### Task
Work through the entries that follow and state how many lines contain the word "pass". Only the number is wanted.

### Entries provided

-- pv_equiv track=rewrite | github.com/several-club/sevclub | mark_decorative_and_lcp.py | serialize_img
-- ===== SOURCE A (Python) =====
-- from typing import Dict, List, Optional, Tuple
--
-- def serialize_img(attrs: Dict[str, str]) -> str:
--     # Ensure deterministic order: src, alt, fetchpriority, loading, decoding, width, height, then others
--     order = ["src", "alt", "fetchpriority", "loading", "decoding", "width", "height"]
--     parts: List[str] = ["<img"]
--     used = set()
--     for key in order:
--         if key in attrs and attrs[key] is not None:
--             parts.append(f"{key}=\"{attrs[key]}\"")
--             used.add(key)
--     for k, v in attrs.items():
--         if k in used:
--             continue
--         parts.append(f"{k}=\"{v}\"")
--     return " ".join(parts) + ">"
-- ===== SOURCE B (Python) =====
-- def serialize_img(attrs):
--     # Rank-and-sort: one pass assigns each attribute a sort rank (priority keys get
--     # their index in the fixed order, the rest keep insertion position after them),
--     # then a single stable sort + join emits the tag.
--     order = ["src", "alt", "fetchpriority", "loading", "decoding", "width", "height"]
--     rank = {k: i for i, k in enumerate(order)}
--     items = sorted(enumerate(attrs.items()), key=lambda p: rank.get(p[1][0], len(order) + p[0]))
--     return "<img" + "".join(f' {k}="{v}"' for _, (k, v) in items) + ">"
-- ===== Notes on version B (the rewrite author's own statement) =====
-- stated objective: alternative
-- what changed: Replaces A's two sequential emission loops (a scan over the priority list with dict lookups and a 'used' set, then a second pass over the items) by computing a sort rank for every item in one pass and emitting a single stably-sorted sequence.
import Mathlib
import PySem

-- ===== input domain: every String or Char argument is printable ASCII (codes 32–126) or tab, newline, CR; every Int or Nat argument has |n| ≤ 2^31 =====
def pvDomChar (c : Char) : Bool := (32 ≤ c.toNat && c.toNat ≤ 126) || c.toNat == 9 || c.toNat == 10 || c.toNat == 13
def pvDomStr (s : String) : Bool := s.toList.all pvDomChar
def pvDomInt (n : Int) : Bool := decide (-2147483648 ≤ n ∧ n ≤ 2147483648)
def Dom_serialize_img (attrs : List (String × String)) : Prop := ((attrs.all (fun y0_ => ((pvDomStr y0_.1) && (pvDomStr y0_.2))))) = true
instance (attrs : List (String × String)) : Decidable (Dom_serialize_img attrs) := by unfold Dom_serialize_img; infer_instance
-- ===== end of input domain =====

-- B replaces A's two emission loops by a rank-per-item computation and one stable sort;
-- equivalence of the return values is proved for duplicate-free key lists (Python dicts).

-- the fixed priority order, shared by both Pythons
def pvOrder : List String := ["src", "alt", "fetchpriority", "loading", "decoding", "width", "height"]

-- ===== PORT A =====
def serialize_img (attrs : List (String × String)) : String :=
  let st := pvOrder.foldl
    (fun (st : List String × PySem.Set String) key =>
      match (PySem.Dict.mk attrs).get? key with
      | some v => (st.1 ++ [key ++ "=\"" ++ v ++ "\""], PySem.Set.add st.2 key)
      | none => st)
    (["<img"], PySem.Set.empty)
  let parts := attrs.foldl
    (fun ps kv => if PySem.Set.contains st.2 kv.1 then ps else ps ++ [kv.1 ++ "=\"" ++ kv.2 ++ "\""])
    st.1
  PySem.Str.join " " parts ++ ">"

---

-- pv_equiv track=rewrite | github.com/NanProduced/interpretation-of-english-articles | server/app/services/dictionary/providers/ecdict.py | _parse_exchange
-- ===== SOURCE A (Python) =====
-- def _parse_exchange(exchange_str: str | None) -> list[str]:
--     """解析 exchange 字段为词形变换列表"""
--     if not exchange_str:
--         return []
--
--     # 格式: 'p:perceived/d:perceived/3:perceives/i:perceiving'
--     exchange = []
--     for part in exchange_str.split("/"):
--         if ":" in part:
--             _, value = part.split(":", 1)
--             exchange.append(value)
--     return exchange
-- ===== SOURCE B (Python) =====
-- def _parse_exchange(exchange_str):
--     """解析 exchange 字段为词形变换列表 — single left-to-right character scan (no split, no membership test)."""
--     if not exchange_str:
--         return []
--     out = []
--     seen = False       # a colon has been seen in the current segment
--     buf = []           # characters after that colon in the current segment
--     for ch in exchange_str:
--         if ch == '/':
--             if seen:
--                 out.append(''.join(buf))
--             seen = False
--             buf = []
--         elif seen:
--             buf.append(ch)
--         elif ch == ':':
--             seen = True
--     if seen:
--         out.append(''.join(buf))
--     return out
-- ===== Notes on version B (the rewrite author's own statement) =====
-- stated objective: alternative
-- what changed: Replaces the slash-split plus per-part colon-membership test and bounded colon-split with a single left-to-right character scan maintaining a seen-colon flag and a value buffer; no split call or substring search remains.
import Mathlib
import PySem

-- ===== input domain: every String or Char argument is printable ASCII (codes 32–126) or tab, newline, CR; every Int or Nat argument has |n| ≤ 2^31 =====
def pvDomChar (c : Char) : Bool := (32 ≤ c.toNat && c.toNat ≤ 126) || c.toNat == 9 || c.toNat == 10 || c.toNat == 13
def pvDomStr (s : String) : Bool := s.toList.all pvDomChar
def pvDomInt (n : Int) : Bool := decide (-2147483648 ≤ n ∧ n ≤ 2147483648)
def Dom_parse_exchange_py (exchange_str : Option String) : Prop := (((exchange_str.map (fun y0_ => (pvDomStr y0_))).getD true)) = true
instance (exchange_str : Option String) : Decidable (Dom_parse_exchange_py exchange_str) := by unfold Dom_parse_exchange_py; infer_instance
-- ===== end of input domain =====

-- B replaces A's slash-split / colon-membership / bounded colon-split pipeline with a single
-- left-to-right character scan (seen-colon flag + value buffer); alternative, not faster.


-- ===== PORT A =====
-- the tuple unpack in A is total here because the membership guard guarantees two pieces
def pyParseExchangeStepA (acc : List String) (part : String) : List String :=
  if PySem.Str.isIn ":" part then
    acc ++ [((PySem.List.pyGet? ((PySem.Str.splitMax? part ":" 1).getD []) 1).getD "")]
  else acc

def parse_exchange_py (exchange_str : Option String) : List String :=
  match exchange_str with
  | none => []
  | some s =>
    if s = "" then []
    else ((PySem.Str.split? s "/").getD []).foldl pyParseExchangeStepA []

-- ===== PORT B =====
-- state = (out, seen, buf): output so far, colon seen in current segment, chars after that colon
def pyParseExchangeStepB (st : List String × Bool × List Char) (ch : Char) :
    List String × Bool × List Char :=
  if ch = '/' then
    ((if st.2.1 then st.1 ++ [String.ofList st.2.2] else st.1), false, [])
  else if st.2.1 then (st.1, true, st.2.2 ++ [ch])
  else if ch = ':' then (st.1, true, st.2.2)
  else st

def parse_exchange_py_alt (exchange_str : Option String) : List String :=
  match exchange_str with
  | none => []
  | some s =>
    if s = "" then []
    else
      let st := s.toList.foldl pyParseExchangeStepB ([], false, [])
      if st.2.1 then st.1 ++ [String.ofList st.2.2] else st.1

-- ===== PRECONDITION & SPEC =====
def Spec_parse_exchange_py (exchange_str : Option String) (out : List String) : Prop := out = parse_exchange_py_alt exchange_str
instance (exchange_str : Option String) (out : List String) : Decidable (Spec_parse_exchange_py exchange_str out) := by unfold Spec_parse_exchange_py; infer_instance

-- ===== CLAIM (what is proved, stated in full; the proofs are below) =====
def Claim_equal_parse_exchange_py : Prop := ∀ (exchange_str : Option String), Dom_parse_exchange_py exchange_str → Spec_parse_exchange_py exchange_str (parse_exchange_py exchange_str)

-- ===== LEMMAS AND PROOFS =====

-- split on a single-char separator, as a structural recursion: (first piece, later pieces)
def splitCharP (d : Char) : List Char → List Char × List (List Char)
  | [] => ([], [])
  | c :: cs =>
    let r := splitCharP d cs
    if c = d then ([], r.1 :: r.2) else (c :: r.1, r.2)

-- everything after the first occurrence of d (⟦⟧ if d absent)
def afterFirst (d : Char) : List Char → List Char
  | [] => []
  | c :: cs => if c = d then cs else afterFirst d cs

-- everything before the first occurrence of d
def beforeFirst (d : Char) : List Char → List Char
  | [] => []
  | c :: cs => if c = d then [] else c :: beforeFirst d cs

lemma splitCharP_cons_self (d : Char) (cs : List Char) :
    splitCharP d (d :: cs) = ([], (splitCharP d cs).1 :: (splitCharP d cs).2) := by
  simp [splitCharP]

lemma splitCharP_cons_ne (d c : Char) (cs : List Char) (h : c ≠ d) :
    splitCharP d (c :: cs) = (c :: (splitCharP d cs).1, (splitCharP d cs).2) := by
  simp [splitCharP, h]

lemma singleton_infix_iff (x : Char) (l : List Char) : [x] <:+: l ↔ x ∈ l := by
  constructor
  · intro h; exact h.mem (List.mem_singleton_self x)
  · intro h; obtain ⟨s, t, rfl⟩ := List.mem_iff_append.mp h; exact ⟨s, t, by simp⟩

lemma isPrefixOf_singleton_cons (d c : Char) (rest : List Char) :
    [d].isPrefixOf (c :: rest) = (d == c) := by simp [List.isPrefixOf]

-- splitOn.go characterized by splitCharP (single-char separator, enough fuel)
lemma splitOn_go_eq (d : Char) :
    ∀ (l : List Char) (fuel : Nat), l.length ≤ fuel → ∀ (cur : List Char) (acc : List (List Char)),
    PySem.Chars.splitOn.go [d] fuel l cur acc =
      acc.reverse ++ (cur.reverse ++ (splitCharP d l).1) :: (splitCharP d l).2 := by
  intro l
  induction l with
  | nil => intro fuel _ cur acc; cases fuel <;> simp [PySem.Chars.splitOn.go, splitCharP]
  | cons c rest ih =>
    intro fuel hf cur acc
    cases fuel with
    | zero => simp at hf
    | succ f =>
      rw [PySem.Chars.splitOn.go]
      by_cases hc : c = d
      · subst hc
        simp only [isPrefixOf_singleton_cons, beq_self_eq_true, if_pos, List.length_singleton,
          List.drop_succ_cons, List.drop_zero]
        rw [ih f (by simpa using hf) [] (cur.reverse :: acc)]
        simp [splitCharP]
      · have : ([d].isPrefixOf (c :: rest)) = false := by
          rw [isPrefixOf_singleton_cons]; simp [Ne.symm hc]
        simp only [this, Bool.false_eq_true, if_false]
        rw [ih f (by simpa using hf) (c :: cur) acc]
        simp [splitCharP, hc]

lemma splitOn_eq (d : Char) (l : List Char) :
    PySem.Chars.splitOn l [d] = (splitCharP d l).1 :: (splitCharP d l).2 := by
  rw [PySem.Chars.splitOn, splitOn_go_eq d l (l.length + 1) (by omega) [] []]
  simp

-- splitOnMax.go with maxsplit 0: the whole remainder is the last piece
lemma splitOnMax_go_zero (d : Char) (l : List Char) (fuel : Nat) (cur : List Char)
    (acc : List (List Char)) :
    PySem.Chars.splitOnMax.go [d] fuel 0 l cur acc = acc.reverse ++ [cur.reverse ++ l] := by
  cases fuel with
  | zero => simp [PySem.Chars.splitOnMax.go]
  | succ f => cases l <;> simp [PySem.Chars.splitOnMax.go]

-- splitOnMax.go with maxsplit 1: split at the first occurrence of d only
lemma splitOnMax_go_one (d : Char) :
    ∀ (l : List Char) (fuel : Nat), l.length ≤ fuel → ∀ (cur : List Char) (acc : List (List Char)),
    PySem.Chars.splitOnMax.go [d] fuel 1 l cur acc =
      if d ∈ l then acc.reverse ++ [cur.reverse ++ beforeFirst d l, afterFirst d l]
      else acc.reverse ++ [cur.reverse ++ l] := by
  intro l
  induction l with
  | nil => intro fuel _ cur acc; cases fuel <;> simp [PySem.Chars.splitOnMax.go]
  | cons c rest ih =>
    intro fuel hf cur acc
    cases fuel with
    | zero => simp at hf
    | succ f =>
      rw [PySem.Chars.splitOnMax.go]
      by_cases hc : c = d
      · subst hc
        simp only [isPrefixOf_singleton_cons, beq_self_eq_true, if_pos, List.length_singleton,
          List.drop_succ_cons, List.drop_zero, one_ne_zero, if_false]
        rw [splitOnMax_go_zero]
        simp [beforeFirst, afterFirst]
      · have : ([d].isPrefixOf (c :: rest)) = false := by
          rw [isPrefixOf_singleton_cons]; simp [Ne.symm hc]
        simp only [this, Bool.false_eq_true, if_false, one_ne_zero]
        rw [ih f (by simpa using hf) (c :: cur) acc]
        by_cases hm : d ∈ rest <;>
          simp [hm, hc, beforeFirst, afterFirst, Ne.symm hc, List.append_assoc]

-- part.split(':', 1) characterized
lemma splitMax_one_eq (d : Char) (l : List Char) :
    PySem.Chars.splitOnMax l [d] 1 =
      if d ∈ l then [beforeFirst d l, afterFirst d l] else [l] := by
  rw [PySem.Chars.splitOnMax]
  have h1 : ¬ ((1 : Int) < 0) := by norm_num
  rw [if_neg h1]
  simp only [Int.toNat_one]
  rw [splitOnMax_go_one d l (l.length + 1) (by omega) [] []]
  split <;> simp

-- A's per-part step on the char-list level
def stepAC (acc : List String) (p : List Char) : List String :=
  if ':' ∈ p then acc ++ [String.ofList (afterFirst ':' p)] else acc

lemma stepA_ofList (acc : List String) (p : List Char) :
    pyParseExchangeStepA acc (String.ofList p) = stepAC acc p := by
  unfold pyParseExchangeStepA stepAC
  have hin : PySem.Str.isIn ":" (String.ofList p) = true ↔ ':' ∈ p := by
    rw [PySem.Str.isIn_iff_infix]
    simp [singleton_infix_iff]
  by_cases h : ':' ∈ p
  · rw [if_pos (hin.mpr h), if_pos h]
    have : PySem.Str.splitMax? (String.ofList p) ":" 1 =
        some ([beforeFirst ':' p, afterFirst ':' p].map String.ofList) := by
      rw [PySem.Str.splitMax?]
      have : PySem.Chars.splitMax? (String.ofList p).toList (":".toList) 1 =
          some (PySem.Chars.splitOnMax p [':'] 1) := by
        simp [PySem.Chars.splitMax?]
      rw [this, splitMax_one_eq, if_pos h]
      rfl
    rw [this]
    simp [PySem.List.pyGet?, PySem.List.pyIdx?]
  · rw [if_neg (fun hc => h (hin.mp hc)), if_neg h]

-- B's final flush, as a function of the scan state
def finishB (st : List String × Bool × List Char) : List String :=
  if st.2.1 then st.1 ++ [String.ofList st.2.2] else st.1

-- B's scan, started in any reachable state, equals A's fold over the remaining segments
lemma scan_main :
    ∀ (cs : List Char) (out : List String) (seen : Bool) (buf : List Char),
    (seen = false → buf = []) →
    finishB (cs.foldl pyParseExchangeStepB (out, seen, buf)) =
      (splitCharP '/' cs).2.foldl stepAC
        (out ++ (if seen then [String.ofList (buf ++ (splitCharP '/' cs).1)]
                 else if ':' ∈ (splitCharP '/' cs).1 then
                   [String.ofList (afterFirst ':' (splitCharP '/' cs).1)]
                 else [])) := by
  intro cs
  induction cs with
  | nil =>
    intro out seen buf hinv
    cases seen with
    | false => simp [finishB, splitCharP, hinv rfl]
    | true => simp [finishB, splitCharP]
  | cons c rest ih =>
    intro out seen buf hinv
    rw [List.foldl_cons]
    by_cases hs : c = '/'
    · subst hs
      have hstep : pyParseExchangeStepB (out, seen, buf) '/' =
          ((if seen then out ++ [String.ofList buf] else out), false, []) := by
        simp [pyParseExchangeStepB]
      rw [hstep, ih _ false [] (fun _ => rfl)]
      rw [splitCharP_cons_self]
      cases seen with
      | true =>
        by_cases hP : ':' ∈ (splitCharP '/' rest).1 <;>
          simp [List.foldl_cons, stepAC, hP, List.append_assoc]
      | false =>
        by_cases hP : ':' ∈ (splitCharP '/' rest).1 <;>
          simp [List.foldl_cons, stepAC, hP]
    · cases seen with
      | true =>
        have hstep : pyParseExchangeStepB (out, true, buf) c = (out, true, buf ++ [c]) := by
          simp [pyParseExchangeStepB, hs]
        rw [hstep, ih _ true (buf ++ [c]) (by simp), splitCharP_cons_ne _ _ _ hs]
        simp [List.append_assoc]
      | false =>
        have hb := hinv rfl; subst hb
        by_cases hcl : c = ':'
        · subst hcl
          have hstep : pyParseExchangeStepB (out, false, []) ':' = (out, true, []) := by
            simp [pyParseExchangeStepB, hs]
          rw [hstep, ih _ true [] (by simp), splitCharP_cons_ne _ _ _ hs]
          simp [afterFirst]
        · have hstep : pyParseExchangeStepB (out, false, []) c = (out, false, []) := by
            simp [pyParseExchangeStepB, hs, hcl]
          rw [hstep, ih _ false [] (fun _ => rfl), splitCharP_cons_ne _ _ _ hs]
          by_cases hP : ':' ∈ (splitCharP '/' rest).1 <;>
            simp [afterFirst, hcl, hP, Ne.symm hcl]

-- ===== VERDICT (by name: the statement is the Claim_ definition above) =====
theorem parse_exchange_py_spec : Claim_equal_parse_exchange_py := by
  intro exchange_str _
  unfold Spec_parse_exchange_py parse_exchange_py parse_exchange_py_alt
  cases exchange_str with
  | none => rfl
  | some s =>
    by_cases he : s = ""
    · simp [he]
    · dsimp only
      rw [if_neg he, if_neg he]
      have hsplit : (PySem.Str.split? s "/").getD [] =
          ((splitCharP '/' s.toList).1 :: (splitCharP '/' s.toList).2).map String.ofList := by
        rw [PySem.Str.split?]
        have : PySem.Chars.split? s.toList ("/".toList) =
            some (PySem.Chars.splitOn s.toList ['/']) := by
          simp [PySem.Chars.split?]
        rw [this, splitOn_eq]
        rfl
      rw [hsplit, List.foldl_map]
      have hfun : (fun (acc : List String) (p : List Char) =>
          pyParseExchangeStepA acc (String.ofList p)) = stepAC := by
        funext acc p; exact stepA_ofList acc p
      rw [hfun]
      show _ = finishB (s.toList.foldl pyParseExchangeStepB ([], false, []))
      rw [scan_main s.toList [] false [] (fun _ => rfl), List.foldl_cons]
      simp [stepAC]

### Result for this task
2